Getting it right first time

This month, in a stinging editorial, Professor Pandit argues a lack of rational data on theatre performance and efficiency make the NHSI report on operating theatres an almost worthless read. It is perhaps the claim that list over-runs are due to late starts or gaps between cases that will strike a chord with clinicians. He argues such claims are not backed by evidence and are at odds with existing literature. This editorial is a must read for all theatre staff and you can read a response from one of the report’s authors here.

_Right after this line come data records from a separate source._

-- pv_equiv track=rewrite | github.com/ma-gabriel/advent-of-code | 2024/11/bonus.py | update
-- ===== SOURCE A (Python) =====
-- def update(stones):
--     res = list()
--     for stone, poids in stones:
--         strStone = str(stone)
--         lenStone = len(strStone)
--         if stone == 0:
--             res.append([1, poids])
--         elif not lenStone % 2:
--             res.append([int(strStone[:lenStone // 2]), poids])
--             res.append([int(strStone[lenStone // 2:]), poids])
--         else:
--             res.append([stone * 2024, poids])
--     dictio = dict()
--     for stone, poids in res:
--         if stone not in dictio:
--             dictio[stone] = poids
--         else:
--             dictio[stone] += poids
--     return list(dictio.items())
-- ===== SOURCE B (Python) =====
-- def update(stones):
--     def kids(stone):
--         if stone == 0:
--             return [1]
--         s = str(stone)
--         n = len(s)
--         if n % 2 == 0:
--             return [int(s[:n // 2]), int(s[n // 2:])]
--         return [stone * 2024]
--
--     pairs = [(k, poids) for stone, poids in stones for k in kids(stone)]
--     keys = []
--     for k, _ in pairs:
--         if k not in keys:
--             keys.append(k)
--     return [(k, sum(w for k2, w in pairs if k2 == k)) for k in keys]
-- ===== Notes on version B (the rewrite author's own statement) =====
-- stated objective: alternative
-- what changed: A aggregates by mutating a dict entry-by-entry in a second loop; B uses no dict at all: it builds the flat (value, weight) pairs by comprehension, collects the distinct values in first-appearance order into a plain list, and computes each output weight as a sum over the pairs (a group-by-scan instead of hash aggregation).
import Mathlib
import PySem

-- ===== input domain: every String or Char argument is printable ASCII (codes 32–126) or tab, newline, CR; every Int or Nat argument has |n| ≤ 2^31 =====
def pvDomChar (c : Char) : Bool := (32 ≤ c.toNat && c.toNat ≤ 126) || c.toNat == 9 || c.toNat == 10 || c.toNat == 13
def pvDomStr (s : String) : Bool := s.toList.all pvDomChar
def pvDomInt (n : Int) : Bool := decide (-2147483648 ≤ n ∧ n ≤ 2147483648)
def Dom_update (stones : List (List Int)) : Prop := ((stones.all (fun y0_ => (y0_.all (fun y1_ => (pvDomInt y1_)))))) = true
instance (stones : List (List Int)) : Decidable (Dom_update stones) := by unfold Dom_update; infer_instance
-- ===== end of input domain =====

-- B replaces A's entry-by-entry dict aggregation by a dict-free group-by: flat pairs,
-- distinct values in first-appearance order, one sum per value (objective: alternative).


-- ===== PORT A =====
-- body of A's first loop: the per-stone appends to res (strings handled as List Char via
-- PySem.Int.toChars, int(...) via PySem.Int.ofChars?, exact; the .getD 0 is never reached under Pre_)
def pvStepA (res : List (Int × Int)) (p : List Int) : List (Int × Int) :=
  let stone := PySem.List.pyGetD p 0 0
  let poids := PySem.List.pyGetD p 1 0
  let strStone := PySem.Int.toChars stone
  let lenStone := strStone.length
  if stone = 0 then
    res ++ [(1, poids)]
  else if lenStone % 2 = 0 then
    res ++ [((PySem.Int.ofChars? (PySem.List.slice strStone none (some ((lenStone / 2 : Nat) : Int)))).getD 0, poids),
            ((PySem.Int.ofChars? (PySem.List.slice strStone (some ((lenStone / 2 : Nat) : Int)) none)).getD 0, poids)]
  else
    res ++ [(stone * 2024, poids)]

-- body of A's second loop: 'if stone not in dictio: dictio[stone] = poids else: dictio[stone] += poids'
def pvAggA (d : PySem.Dict Int Int) (sp : Int × Int) : PySem.Dict Int Int :=
  if d.contains sp.1 = false then d.insert sp.1 sp.2
  else d.insert sp.1 (d.getD sp.1 0 + sp.2)

def update (stones : List (List Int)) : List (Int × Int) :=
  -- res = stones.foldl pvStepA []; dictio = res.foldl pvAggA {}; return dictio.items
  (((stones.foldl pvStepA []).foldl pvAggA PySem.Dict.empty : PySem.Dict Int Int)).items

-- ===== PORT B =====
-- Source B's helper kids(stone): the values one stone produces
def pvKids (stone : Int) : List Int :=
  let s := PySem.Int.toChars stone
  let n := s.length
  if stone = 0 then [1]
  else if n % 2 = 0 then
    [((PySem.Int.ofChars? (PySem.List.slice s none (some ((n / 2 : Nat) : Int)))).getD 0),
     ((PySem.Int.ofChars? (PySem.List.slice s (some ((n / 2 : Nat) : Int)) none)).getD 0)]
  else [stone * 2024]

def update_alt (stones : List (List Int)) : List (Int × Int) :=
  -- pairs = [(k, poids) for stone, poids in stones for k in kids(stone)]
  let pairs := stones.flatMap (fun p =>
    (pvKids (PySem.List.pyGetD p 0 0)).map (fun k => (k, PySem.List.pyGetD p 1 0)))
  -- keys = []; for k, _ in pairs: if k not in keys: keys.append(k)   (append-if-absent = PySem.Set.add)
  let keys := pairs.foldl (fun ks q => PySem.Set.add ks q.1) ([] : PySem.Set Int)
  -- return [(k, sum(w for k2, w in pairs if k2 == k)) for k in keys]
  keys.map (fun k => (k, ((pairs.filter (fun q => q.1 == k)).map (·.2)).sum))

-- ===== PRECONDITION & SPEC =====
-- Pre_ excludes exactly where the Python A raises: an inner list that is not a pair
-- (ValueError on unpacking) and stones in -9..-1 (str(stone) has even length 2, so
-- int("-") raises ValueError on the left half).
def Pre_update (stones : List (List Int)) : Prop :=
  ∀ p ∈ stones, p.length = 2 ∧ ¬ (-9 ≤ p.getD 0 0 ∧ p.getD 0 0 ≤ -1)
instance (stones : List (List Int)) : Decidable (Pre_update stones) := by unfold Pre_update; infer_instance
def pvWitness_update : List (List Int) := [[0, 3], [2024, 2], [17, 1]]

def Spec_update (stones : List (List Int)) (out : List (Int × Int)) : Prop := out = update_alt stones
instance (stones : List (List Int)) (out : List (Int × Int)) : Decidable (Spec_update stones out) := by unfold Spec_update; infer_instance

-- ===== CLAIM (what is proved, stated in full; the proofs are below) =====
def Claim_equal_update : Prop := ∀ (stones : List (List Int)), Dom_update stones → Pre_update stones → Spec_update stones (update stones)

-- ===== LEMMAS AND PROOFS =====

-- A's per-stone appended list is B's kids, each paired with poids
theorem pv_stepA_eq_append (res : List (Int × Int)) (p : List Int) :
    pvStepA res p
      = res ++ (pvKids (PySem.List.pyGetD p 0 0)).map (fun k => (k, PySem.List.pyGetD p 1 0)) := by
  simp only [pvStepA, pvKids]
  split_ifs <;> simp

-- A's aggregation step equals "insert k (getD k 0 + v)" in both branches
theorem pv_aggA_eq (d : PySem.Dict Int Int) (sp : Int × Int) :
    pvAggA d sp = d.insert sp.1 (d.getD sp.1 0 + sp.2) := by
  unfold pvAggA
  by_cases h : d.contains sp.1 = false
  · rw [if_pos h]
    simp [PySem.Dict.getD_of_not_contains, h]
  · rw [if_neg h]

-- after A's aggregation loop, a key's entry is its weight-sum over the processed pairs
theorem pv_getD_foldl_sum (ps : List (Int × Int)) (d : PySem.Dict Int Int) (k : Int) :
    (ps.foldl (fun d q => d.insert q.1 (d.getD q.1 0 + q.2)) d).getD k 0
      = d.getD k 0 + ((ps.filter (fun q => q.1 == k)).map (·.2)).sum := by
  induction ps generalizing d with
  | nil => simp
  | cons q ps ih =>
    simp only [List.foldl_cons, List.filter_cons, ih]
    by_cases h : q.1 = k
    · simp [h, PySem.Dict.getD_insert]
      ring
    · simp [h, PySem.Dict.getD_insert, Ne.symm h]

-- ===== VERDICT (by name: the statement is the Claim_ definition above) =====
theorem update_spec : Claim_equal_update := by
  intro stones _ _
  show update stones = update_alt stones
  unfold update update_alt
  have hstep : pvStepA = fun res p =>
      res ++ (pvKids (PySem.List.pyGetD p 0 0)).map (fun k => (k, PySem.List.pyGetD p 1 0)) :=
    funext fun res => funext fun p => pv_stepA_eq_append res p
  have hagg : pvAggA = fun (d : PySem.Dict Int Int) q => d.insert q.1 (d.getD q.1 0 + q.2) :=
    funext fun d => funext fun q => pv_aggA_eq d q
  rw [hstep, PySem.List.foldl_append_eq_flatMap, List.nil_append, hagg]
  set pairs := stones.flatMap (fun p =>
    (pvKids (PySem.List.pyGetD p 0 0)).map (fun k => (k, PySem.List.pyGetD p 1 0))) with hpairs
  have hnd : (pairs.foldl (fun (d : PySem.Dict Int Int) q => d.insert q.1 (d.getD q.1 0 + q.2))
      PySem.Dict.empty).keys.Nodup :=
    PySem.Dict.nodup_keys_foldl_insert_key pairs (·.1) _ _ PySem.Dict.nodup_keys_empty
  rw [PySem.Dict.items_eq_map_keys _ hnd 0]
  have hkeys : (pairs.foldl (fun (d : PySem.Dict Int Int) q => d.insert q.1 (d.getD q.1 0 + q.2))
      PySem.Dict.empty).keys = pairs.foldl (fun ks q => PySem.Set.add ks q.1) [] := by
    rw [PySem.Dict.keys_foldl_insert_key pairs (·.1)]
    simp only [PySem.Dict.keys_empty]
    rw [← PySem.Set.update_map_eq_foldl_add]
  rw [hkeys]
  refine List.map_congr_left fun k _ => ?_
  rw [pv_getD_foldl_sum]
  simp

Tranexamic acid has revolutionised the management of traumatic and non-traumatic haemorrhage following the publication of the landmark CRASH-2 and WOMAN trials. Whilst the peri-operative benefits of tranexamic acid are well documented, Patel et al. provide data on catastrophic drug errors that have arisen as a result of intrathecal administration. They identified 21 cases with a mortality rate of just under 50% (10 out of 21 cases). Of the remaining 11 cases, 10 required ICU admission for refractory convulsions and/or tachyarrhythmias with a high incidence of permanent neurological injury in survivors. Perhaps the most worrying (and disappointing) finding is that an ampoule error (i.e. not checking or reading the label, similar size ampoules) occurred in 20 patients. This is unsurprising, given the similarities shown in Figure 1In the accompanying editorial, Palanisamy and Kinsella discuss potential causes of such errors and provide practically useful solutions to reduce the risk of such rare, but catastrophic errors, down to zero

Figure 1. Similarity of tranexamic acid and bupivacaine ampoules.

Gastric ultrasound is becoming increasingly popular. Studies so far have used a variety of different participant positions to evaluate gastric volume using ultrasound, and the ideal position is unknown. Bouvet et al. address this by evaluating the effect of different patient positions and different bed angles on gastric ultrasound contents in healthy volunteers. They found the angle of the bed can significantly affect ultrasound performance, and a 45°angle performed the best to detect gastric fluid volume > 1.5 ml.kg-1. Nascimento et al., in a non-inferiority randomised trial of labouring women, observed that maltodextrin was cleared from the stomach faster than coffee with milk and orange juice. These studies add to the growing body of evidence suggesting gastric emptying and volume are not solely dependent on volume ingested and total calories, but also on other factors such as protein and lipid content and patient positioning. Mohta et al. carried out a randomised trial of 100 mg phenylephrine boluses versus 5 mg noradrenaline boluses to treat maternal postspinal hypotension during elective caesarean section. They hypothesised that noradrenaline would be less likely to cause bradycardia, due its weak b-agonist chronotropic action. Results showed no difference in the primary outcome of bradycardia, but the total number of phenylephrine boluses required was, perhaps unsurprisingly, greater than noradrenaline. Interestingly, the umbilical artery pH, bicarbonate and base excess were lower in the noradrenaline group which could have been as a result of placental transfer, but the mechanisms and clinical implications of this requires further investigation. 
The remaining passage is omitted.